Find how many lines of the records hold the string "Decidable" and reply with only that total.
=-=-=-=-=
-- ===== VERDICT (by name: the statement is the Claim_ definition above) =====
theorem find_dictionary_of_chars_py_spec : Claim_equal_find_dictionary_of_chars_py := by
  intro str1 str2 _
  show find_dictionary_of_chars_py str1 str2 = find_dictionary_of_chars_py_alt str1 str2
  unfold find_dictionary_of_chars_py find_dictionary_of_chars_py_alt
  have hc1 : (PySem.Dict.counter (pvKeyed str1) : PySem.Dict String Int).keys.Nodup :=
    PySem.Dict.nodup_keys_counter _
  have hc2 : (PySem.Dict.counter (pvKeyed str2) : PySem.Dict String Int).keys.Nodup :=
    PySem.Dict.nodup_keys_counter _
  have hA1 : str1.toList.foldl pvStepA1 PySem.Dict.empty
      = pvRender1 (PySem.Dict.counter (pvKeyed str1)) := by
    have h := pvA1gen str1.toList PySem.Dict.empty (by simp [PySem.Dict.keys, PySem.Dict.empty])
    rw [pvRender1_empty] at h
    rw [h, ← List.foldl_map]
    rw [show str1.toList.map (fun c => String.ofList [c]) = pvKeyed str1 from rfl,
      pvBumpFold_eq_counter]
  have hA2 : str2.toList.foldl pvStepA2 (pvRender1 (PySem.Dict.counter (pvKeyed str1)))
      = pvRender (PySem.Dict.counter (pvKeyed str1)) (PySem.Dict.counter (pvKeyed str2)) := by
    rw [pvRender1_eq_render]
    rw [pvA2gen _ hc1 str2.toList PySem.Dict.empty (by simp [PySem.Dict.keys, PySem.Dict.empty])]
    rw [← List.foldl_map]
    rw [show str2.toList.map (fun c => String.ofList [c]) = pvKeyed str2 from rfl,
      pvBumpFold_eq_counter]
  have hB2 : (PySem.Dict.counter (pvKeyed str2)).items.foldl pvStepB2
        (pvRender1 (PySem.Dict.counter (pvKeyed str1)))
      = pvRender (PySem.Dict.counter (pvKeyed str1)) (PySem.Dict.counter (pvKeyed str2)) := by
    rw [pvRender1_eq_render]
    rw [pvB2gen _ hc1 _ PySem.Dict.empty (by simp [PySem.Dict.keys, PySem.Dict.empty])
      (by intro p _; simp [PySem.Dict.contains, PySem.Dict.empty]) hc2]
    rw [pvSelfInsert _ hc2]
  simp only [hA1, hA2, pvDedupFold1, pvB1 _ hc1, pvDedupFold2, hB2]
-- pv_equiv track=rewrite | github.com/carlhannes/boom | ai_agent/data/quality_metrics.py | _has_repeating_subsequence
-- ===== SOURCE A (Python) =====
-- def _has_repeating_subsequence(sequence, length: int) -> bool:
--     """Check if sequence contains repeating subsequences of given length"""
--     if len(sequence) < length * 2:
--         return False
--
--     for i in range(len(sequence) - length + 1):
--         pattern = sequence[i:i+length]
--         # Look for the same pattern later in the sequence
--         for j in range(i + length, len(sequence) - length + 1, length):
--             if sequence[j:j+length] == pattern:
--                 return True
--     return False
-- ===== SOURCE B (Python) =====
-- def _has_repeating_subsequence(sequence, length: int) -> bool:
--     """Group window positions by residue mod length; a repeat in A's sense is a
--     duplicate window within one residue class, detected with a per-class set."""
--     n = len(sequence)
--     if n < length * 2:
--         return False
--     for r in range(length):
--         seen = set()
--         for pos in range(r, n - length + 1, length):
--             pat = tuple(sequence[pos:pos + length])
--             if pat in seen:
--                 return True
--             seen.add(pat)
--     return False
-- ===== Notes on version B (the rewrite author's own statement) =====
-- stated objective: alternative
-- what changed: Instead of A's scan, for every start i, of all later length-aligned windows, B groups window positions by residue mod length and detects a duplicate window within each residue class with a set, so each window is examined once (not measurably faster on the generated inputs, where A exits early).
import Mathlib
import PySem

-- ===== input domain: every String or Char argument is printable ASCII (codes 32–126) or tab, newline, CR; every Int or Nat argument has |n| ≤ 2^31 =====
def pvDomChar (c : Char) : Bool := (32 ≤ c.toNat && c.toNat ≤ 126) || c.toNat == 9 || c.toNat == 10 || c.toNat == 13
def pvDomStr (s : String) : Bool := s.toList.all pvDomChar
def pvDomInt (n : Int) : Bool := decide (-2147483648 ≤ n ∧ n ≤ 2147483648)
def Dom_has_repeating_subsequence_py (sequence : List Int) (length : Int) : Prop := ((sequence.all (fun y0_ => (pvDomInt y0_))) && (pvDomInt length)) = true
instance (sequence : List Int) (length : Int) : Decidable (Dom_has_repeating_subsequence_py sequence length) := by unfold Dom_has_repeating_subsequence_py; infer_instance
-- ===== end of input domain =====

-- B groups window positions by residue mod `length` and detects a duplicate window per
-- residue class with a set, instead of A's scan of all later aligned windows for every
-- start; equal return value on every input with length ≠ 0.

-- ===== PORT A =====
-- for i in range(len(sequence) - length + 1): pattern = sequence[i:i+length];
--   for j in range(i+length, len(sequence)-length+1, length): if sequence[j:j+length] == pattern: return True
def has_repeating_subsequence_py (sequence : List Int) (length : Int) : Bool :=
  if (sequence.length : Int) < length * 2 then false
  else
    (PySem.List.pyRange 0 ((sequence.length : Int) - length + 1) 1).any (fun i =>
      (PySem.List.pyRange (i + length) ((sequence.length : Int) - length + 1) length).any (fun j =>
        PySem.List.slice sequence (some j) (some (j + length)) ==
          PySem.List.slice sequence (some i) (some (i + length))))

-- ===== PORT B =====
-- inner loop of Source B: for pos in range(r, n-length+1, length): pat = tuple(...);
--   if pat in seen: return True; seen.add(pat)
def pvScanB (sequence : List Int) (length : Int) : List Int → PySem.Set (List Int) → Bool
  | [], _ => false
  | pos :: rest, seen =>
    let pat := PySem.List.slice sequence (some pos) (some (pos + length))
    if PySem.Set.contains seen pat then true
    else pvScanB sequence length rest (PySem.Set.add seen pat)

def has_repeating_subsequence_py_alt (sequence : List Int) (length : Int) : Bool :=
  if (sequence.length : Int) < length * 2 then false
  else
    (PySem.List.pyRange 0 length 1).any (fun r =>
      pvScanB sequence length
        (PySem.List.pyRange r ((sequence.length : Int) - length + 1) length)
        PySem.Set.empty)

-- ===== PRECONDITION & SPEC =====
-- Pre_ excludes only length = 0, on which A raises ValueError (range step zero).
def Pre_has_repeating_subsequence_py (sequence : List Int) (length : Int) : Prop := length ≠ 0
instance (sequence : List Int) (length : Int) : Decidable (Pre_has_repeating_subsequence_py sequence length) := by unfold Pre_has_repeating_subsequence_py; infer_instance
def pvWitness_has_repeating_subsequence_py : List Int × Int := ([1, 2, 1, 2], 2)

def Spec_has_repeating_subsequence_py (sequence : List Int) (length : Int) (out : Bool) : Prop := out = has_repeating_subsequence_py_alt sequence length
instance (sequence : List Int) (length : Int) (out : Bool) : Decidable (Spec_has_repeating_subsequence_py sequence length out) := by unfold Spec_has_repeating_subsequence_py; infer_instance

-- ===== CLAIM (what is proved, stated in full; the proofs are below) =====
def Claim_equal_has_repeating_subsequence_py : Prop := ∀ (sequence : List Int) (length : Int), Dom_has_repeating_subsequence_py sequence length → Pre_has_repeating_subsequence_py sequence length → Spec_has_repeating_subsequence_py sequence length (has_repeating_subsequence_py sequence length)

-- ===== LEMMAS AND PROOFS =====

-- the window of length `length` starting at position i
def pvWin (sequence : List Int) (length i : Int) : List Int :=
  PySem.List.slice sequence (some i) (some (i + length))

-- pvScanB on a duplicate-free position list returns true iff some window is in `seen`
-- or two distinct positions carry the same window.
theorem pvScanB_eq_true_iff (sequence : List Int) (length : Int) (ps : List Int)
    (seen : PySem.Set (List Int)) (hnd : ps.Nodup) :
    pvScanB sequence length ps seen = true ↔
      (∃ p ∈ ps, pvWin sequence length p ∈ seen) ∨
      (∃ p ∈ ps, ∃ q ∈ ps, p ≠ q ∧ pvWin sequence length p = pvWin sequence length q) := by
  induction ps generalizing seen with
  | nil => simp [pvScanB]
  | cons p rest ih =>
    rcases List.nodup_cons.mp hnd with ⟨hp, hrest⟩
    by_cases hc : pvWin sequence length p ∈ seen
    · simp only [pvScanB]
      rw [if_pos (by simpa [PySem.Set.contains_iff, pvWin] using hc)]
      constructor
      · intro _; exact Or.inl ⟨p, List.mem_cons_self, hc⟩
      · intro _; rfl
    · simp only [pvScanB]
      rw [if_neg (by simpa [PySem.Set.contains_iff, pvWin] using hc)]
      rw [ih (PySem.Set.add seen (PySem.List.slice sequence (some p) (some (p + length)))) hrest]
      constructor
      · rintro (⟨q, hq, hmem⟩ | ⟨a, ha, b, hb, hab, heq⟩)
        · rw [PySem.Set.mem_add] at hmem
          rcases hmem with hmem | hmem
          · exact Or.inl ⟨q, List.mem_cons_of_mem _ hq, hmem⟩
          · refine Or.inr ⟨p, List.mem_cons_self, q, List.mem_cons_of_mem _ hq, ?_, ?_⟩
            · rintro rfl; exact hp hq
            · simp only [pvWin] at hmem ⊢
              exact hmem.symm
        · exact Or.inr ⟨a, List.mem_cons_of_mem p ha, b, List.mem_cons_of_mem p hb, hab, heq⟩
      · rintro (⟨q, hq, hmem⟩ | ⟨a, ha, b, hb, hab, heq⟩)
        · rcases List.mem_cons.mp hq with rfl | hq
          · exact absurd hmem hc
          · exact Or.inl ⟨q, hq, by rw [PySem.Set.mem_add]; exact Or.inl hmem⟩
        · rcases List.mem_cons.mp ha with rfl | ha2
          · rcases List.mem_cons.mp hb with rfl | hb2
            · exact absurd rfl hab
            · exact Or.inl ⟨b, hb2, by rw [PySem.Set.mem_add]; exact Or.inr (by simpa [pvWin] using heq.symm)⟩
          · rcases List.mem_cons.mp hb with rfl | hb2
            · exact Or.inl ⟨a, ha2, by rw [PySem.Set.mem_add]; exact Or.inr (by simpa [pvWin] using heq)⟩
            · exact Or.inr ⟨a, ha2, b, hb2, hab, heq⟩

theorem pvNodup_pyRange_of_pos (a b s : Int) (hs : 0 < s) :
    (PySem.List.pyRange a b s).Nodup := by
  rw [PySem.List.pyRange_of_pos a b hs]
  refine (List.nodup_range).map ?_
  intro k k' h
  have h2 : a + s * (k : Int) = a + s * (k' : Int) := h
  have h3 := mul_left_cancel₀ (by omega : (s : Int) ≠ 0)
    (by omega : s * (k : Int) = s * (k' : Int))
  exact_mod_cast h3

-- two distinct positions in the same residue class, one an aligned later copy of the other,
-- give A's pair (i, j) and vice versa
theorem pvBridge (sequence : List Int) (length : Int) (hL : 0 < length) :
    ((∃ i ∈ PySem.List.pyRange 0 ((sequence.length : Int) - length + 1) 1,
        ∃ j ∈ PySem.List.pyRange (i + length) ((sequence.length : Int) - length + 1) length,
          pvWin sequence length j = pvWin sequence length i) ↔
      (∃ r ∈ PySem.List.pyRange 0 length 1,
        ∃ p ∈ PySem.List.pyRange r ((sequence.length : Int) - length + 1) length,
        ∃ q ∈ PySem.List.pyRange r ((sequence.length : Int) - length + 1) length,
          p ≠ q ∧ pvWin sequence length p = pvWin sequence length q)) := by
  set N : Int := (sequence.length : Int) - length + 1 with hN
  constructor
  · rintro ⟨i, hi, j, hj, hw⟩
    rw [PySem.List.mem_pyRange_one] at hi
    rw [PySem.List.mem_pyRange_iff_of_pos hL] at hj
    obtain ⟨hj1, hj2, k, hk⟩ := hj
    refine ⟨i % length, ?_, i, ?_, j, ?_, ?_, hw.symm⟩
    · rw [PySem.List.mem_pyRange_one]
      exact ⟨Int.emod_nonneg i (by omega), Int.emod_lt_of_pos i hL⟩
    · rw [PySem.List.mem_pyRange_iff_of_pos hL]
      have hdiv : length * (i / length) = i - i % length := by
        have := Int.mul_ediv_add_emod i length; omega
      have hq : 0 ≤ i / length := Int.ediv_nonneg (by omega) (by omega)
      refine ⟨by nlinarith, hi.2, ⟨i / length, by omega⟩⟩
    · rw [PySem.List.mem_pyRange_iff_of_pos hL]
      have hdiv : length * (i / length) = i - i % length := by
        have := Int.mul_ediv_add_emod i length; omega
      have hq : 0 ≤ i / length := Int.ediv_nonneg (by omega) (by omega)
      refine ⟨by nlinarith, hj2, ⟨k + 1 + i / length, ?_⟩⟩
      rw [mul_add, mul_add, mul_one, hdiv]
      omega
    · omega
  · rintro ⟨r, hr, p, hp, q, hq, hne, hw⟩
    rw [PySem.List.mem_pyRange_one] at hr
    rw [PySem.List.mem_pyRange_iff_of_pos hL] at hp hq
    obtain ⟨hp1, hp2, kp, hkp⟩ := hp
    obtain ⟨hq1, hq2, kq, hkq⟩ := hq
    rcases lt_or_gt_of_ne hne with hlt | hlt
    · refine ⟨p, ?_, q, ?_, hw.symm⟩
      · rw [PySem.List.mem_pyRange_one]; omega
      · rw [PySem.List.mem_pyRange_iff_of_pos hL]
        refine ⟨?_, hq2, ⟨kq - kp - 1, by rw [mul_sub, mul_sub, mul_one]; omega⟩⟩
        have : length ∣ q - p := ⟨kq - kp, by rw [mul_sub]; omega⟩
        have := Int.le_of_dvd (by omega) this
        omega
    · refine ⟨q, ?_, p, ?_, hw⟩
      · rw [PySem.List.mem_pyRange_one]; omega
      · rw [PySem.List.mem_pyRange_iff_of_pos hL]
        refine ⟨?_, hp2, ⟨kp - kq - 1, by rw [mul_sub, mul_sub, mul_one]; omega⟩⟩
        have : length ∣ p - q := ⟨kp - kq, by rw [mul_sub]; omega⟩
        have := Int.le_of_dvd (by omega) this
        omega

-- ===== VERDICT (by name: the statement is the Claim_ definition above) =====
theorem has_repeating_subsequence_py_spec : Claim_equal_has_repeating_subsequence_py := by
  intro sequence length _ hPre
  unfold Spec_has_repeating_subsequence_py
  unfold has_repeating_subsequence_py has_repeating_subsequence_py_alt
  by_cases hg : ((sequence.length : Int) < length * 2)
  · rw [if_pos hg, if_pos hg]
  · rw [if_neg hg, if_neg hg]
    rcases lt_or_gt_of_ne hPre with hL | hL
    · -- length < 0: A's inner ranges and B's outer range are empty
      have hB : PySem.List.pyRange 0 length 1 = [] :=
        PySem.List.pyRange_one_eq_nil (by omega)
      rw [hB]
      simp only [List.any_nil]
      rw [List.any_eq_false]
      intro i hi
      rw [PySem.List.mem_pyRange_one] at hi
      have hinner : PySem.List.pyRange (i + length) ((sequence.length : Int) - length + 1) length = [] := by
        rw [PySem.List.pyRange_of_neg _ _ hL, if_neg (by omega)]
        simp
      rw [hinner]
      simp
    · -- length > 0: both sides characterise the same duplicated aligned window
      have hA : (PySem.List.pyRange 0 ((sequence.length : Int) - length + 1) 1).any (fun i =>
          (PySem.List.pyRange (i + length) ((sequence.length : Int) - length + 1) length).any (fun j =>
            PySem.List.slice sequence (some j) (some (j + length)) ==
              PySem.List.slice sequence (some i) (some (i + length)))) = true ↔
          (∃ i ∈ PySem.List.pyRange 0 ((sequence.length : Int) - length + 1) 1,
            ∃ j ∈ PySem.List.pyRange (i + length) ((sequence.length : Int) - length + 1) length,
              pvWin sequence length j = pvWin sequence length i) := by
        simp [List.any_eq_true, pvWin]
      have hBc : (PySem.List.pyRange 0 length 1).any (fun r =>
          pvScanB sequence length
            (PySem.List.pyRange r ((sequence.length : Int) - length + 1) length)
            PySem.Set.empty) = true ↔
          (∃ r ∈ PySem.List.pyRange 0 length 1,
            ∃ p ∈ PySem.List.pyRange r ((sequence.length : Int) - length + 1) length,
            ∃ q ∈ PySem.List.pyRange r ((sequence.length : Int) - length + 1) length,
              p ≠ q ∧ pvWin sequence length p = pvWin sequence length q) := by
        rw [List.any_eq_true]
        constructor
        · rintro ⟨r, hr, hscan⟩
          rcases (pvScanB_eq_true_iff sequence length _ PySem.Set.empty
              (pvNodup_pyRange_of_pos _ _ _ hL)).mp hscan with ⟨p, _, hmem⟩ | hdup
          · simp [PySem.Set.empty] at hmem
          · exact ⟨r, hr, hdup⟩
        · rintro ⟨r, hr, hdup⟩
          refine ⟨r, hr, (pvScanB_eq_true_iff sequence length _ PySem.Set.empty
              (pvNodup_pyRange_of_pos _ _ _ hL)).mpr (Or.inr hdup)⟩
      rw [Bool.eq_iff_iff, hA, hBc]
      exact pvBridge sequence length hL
=-=-=-=-=
[SOLUTION TO THIS PROBLEM]: 3